But for me the answer to the question is simple: Gary Numan.

GaryNuman~singer

Numan made me want the future to come, and for it to be as cool as he was making it sound. I wanted the connectivity and electronic wonders. I wanted the energy and drive he was projecting. I wanted to be as cool as the stuff he was singing.

His music captured everything the ’80s were about. It was a unique, new sound, that sounded like the future but was relevant now, that was exciting but thoughtful, that sometimes made you want to dance and sometimes to listen.

Don’t get me wrong, Numan is not a great singer, and his live recordings can be pretty bad, but his studio-produced recordings are usually superb. I’ve been listening to his album ‘Telekon’ for over 35 years and still find it as riveting today as the first time I heard it.

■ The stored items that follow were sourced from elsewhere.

-- pv_equiv track=rewrite | github.com/pgrvs/projet-optimisation | GLPKSolver.py | _generate_lp_file
-- ===== SOURCE A (Python) =====
-- from typing import Dict, List, TypedDict
--
-- def _generate_lp_file(sensors: Dict[str, Dict[str, object]],
--                      configurations: List[List[str]]) -> str:
--     """Generates CPLEX LP format string for the problem."""
--     lines = ["Maximize"]
--
--     # Objective function
--     obj_terms = [f"t{i}" for i in range(len(configurations))]
--     lines.append("    " + " + ".join(obj_terms))
--
--     # Constraints
--     lines.append("Subject To")
--     for sensor_id, sensor_data in sensors.items():
--         terms = []
--         for i, config in enumerate(configurations):
--             if sensor_id in config:
--                 terms.append(f"t{i}")
--         if terms:
--             lines.append(f"    {' + '.join(terms)} <= {sensor_data['life']}")
--
--     # Variable bounds
--     lines.append("Bounds")
--     for i in range(len(configurations)):
--         lines.append(f"    t{i} >= 0")
--
--     lines.append("End")
--     return "\n".join(lines)
-- ===== SOURCE B (Python) =====
-- def _generate_lp_file(sensors, configurations):
--     """Generates CPLEX LP format string for the problem."""
--     # Inverted index: one pass over configurations -> sensor id -> list of config indices
--     idx = {}
--     for i, config in enumerate(configurations):
--         for s in set(config):
--             idx.setdefault(s, []).append(i)
--     n = len(configurations)
--     parts = ["Maximize",
--              "    " + " + ".join("t%d" % i for i in range(n)),
--              "Subject To"]
--     parts += ["    " + " + ".join("t%d" % i for i in idx.get(sid, [])) +
--               " <= %s" % data["life"]
--               for sid, data in sensors.items() if idx.get(sid, [])]
--     parts += ["Bounds"] + ["    t%d >= 0" % i for i in range(n)] + ["End"]
--     return "\n".join(parts)
-- ===== Notes on version B (the rewrite author's own statement) =====
-- stated objective: faster
-- what changed: Instead of scanning every configuration again for each sensor, B makes one pass over the configurations building an inverted index sensor-id -> list of configuration indices, then emits each sensor's constraint by a single dictionary lookup.
import Mathlib
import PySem

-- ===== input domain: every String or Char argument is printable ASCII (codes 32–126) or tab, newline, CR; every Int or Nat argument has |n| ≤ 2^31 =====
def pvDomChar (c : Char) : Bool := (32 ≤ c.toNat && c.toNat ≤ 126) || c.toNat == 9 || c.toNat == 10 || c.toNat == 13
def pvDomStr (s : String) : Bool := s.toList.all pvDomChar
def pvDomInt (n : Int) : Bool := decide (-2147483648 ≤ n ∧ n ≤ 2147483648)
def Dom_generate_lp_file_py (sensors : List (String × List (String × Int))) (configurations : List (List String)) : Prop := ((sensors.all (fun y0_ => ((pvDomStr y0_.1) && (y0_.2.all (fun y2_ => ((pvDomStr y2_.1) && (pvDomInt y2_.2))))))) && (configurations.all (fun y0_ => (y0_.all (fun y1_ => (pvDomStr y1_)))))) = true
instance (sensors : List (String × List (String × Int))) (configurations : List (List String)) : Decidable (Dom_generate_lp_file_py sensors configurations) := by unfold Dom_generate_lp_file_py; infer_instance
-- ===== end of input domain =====

-- B replaces A's per-sensor rescan of all configurations by a single inverted-index pass
-- (sensor id -> list of configuration indices), then emits each constraint by one lookup.

-- ===== PORT A =====
def generate_lp_file_py (sensors : List (String × List (String × Int))) (configurations : List (List String)) : String :=
  let lines : List String := ["Maximize"]
  let obj_terms : List String :=
    (PySem.List.pyRange 0 (PySem.List.len configurations) 1).map (fun i => "t" ++ PySem.Int.toStr i)
  let lines := lines ++ ["    " ++ PySem.Str.join " + " obj_terms]
  let lines := lines ++ ["Subject To"]
  let lines := sensors.foldl (fun lines sp =>
      let terms : List String :=
        (PySem.List.enumerate configurations).foldl
          (fun terms ic => if sp.1 ∈ ic.2 then terms ++ ["t" ++ PySem.Int.toStr ic.1] else terms) []
      if !terms.isEmpty then
        -- sensor_data["life"] raises KeyError when absent; Pre_ excludes that case (the default 0 is never read under Pre_)
        lines ++ ["    " ++ PySem.Str.join " + " terms ++ " <= " ++
                  PySem.Int.toStr ((PySem.Dict.mk sp.2).getD "life" 0)]
      else lines) lines
  let lines := lines ++ ["Bounds"]
  let lines := (PySem.List.pyRange 0 (PySem.List.len configurations) 1).foldl
      (fun lines i => lines ++ ["    t" ++ PySem.Int.toStr i ++ " >= 0"]) lines
  let lines := lines ++ ["End"]
  PySem.Str.join "\n" lines

-- ===== PORT B =====
def generate_lp_file_py_alt (sensors : List (String × List (String × Int))) (configurations : List (List String)) : String :=
  let idx : PySem.Dict String (List Int) :=
    (PySem.List.enumerate configurations).foldl
      (fun d ic => (PySem.Set.ofList ic.2).foldl (fun d s => d.modify s [] (· ++ [ic.1])) d)
      PySem.Dict.empty
  let n := PySem.List.len configurations
  let parts : List String :=
    ["Maximize",
     "    " ++ PySem.Str.join " + " ((PySem.List.pyRange 0 n 1).map (fun i => "t" ++ PySem.Int.toStr i)),
     "Subject To"]
    ++ ((sensors.filter (fun sp => !(idx.getD sp.1 []).isEmpty)).map (fun sp =>
        "    " ++ PySem.Str.join " + " ((idx.getD sp.1 []).map (fun i => "t" ++ PySem.Int.toStr i)) ++
        " <= " ++ PySem.Int.toStr ((PySem.Dict.mk sp.2).getD "life" 0)))
    ++ ["Bounds"]
    ++ ((PySem.List.pyRange 0 n 1).map (fun i => "    t" ++ PySem.Int.toStr i ++ " >= 0"))
    ++ ["End"]
  PySem.Str.join "\n" parts

-- ===== PRECONDITION & SPEC =====
-- Pre_ excludes inputs where A raises KeyError (a sensor occurring in some configuration whose data
-- dict lacks the key "life") and, because Python dicts cannot hold duplicate keys, association lists
-- with a duplicate sensor id or a duplicate "life" key, which no Python dict input can denote.
def Pre_generate_lp_file_py (sensors : List (String × List (String × Int))) (configurations : List (List String)) : Prop :=
  (sensors.map Prod.fst).Nodup ∧
  ∀ p ∈ sensors, (∃ c ∈ configurations, p.1 ∈ c) → (p.2.map Prod.fst).count "life" = 1
instance (sensors : List (String × List (String × Int))) (configurations : List (List String)) : Decidable (Pre_generate_lp_file_py sensors configurations) := by unfold Pre_generate_lp_file_py; infer_instance

def pvWitness_generate_lp_file_py : (List (String × List (String × Int))) × List (List String) :=
  ([("s1", [("life", 3)]), ("s2", [("life", 1)])], [["s1"], ["s1", "s2"], []])

def Spec_generate_lp_file_py (sensors : List (String × List (String × Int))) (configurations : List (List String)) (out : String) : Prop := out = generate_lp_file_py_alt sensors configurations
instance (sensors : List (String × List (String × Int))) (configurations : List (List String)) (out : String) : Decidable (Spec_generate_lp_file_py sensors configurations out) := by unfold Spec_generate_lp_file_py; infer_instance

-- ===== CLAIM (what is proved, stated in full; the proofs are below) =====
def Claim_equal_generate_lp_file_py : Prop := ∀ (sensors : List (String × List (String × Int))) (configurations : List (List String)), Dom_generate_lp_file_py sensors configurations → Pre_generate_lp_file_py sensors configurations → Spec_generate_lp_file_py sensors configurations (generate_lp_file_py sensors configurations)

-- ===== LEMMAS AND PROOFS =====

-- A Nodup list filtered for equality with x is [x] or [].
lemma pv_filter_beq_nodup (l : List String) (x : String) (h : l.Nodup) :
    l.filter (fun y => y == x) = if x ∈ l then [x] else [] := by
  induction l with
  | nil => simp
  | cons a t ih =>
    rcases List.nodup_cons.mp h with ⟨ha, ht⟩
    by_cases hax : a = x
    · subst hax
      simp [ih ht, ha]
    · simp [hax, ih ht, Ne.symm hax]

-- One configuration's inner loop: sid's entry gains [i] exactly when sid occurs in the configuration.
lemma pv_inner_getD (c : List String) (i : Int) (d : PySem.Dict String (List Int)) (sid : String) :
    ((PySem.Set.ofList c).foldl (fun d s => d.modify s [] (· ++ [i])) d).getD sid []
      = if sid ∈ c then d.getD sid [] ++ [i] else d.getD sid [] := by
  have h1 : (PySem.Set.ofList c).foldl (fun d s => d.modify s [] (· ++ [i])) d
      = ((PySem.Set.ofList c).map (fun s => (s, i))).foldl (fun d p => d.modify p.1 [] (· ++ [p.2])) d := by
    rw [List.foldl_map]
  rw [h1, PySem.Dict.getD_foldl_modify_append, List.filter_map]
  have h2 : ((PySem.Set.ofList c).filter ((fun p : String × Int => p.1 == sid) ∘ (fun s => (s, i))))
      = if sid ∈ c then [sid] else [] := by
    have := pv_filter_beq_nodup (PySem.Set.ofList c) sid (PySem.Set.nodup_ofList c)
    simpa [Function.comp, PySem.Set.mem_ofList] using this
  rw [h2]
  by_cases hm : sid ∈ c <;> simp [hm]

-- The whole index-building pass: sid's entry is the list of indices of configurations containing sid.
lemma pv_outer_getD (ps : List (Int × List String)) (d : PySem.Dict String (List Int)) (sid : String) :
    (ps.foldl (fun d ic => (PySem.Set.ofList ic.2).foldl (fun d s => d.modify s [] (· ++ [ic.1])) d) d).getD sid []
      = d.getD sid [] ++ (ps.filter (fun ic => decide (sid ∈ ic.2))).map (·.1) := by
  induction ps generalizing d with
  | nil => simp
  | cons p t ih =>
    rw [List.foldl_cons, ih, pv_inner_getD]
    by_cases h : sid ∈ p.2 <;> simp [h]

-- ===== VERDICT (by name: the statement is the Claim_ definition above) =====
theorem generate_lp_file_py_spec : Claim_equal_generate_lp_file_py := by
  intro sensors configurations _ _
  show generate_lp_file_py sensors configurations = generate_lp_file_py_alt sensors configurations
  unfold generate_lp_file_py generate_lp_file_py_alt
  have hidx : ∀ s : String,
      ((PySem.List.enumerate configurations).foldl
        (fun d ic => (PySem.Set.ofList ic.2).foldl (fun d s => d.modify s [] (· ++ [ic.1])) d)
        PySem.Dict.empty).getD s []
      = ((PySem.List.enumerate configurations).filter (fun ic => decide (s ∈ ic.2))).map (·.1) := by
    intro s; rw [pv_outer_getD]; simp
  simp only [PySem.List.foldl_append_ite, PySem.List.foldl_append_singleton_eq_map]
  simp [hidx, List.map_map, Function.comp_def, List.isEmpty_map]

If you only ever listen / watch Gary Numan perform three songs, these are my recommendations:

… and for fun, try this take on “Music for Chameleons” from Alan Partridge… or the real track here.

Yeah, I know, technically that’s four songs. You didn’t think I could stick at three did you?

GaryNuman~pilot

One of my best Numan memories is from an Eighties airshow at Biggin Hill, watching him fly his AT-6 Harvard (dressed up as a Japanese Zero). How many times do you get to watch your pop star hero flying at an airshow? Thinking of that still brings tears to my eyes, he gave a wonderful performance! There are no good recordings online of him flying, this is the best I could find from Barton Airshow, 1992.

Numan’s career got going when he formed Tubeway Army in the ’70s. Initially playing punk sounds, he then moved towards sci-fi influenced synthesiser music… and that is the sound that grabbed me! From “Are ‘Friends’ Electric?” and “Cars” (technically ’79 tracks but I’m adopting them for my list anyway!), to “We Are Glass”, “I’m an Agent”, “I Die: You Die”, “I Dream of Wires”, “This Wreckage” and “Music for Chameleons”, his sounds define a decade. He didn’t just stop after those successes and he has released 18 solo albums between 1979 to 2017, or roughly one every two years. How many singers can claim such a long track record (pun intended)?

Cold War memories…

I have very strong memories of the closing days of the Cold War which often resonate in my writing. The invention of the internet and social media means that today I can connect with people from all around the world who have an interest in Cold War history, and in many cases who also retain a fear of ‘the bomb’.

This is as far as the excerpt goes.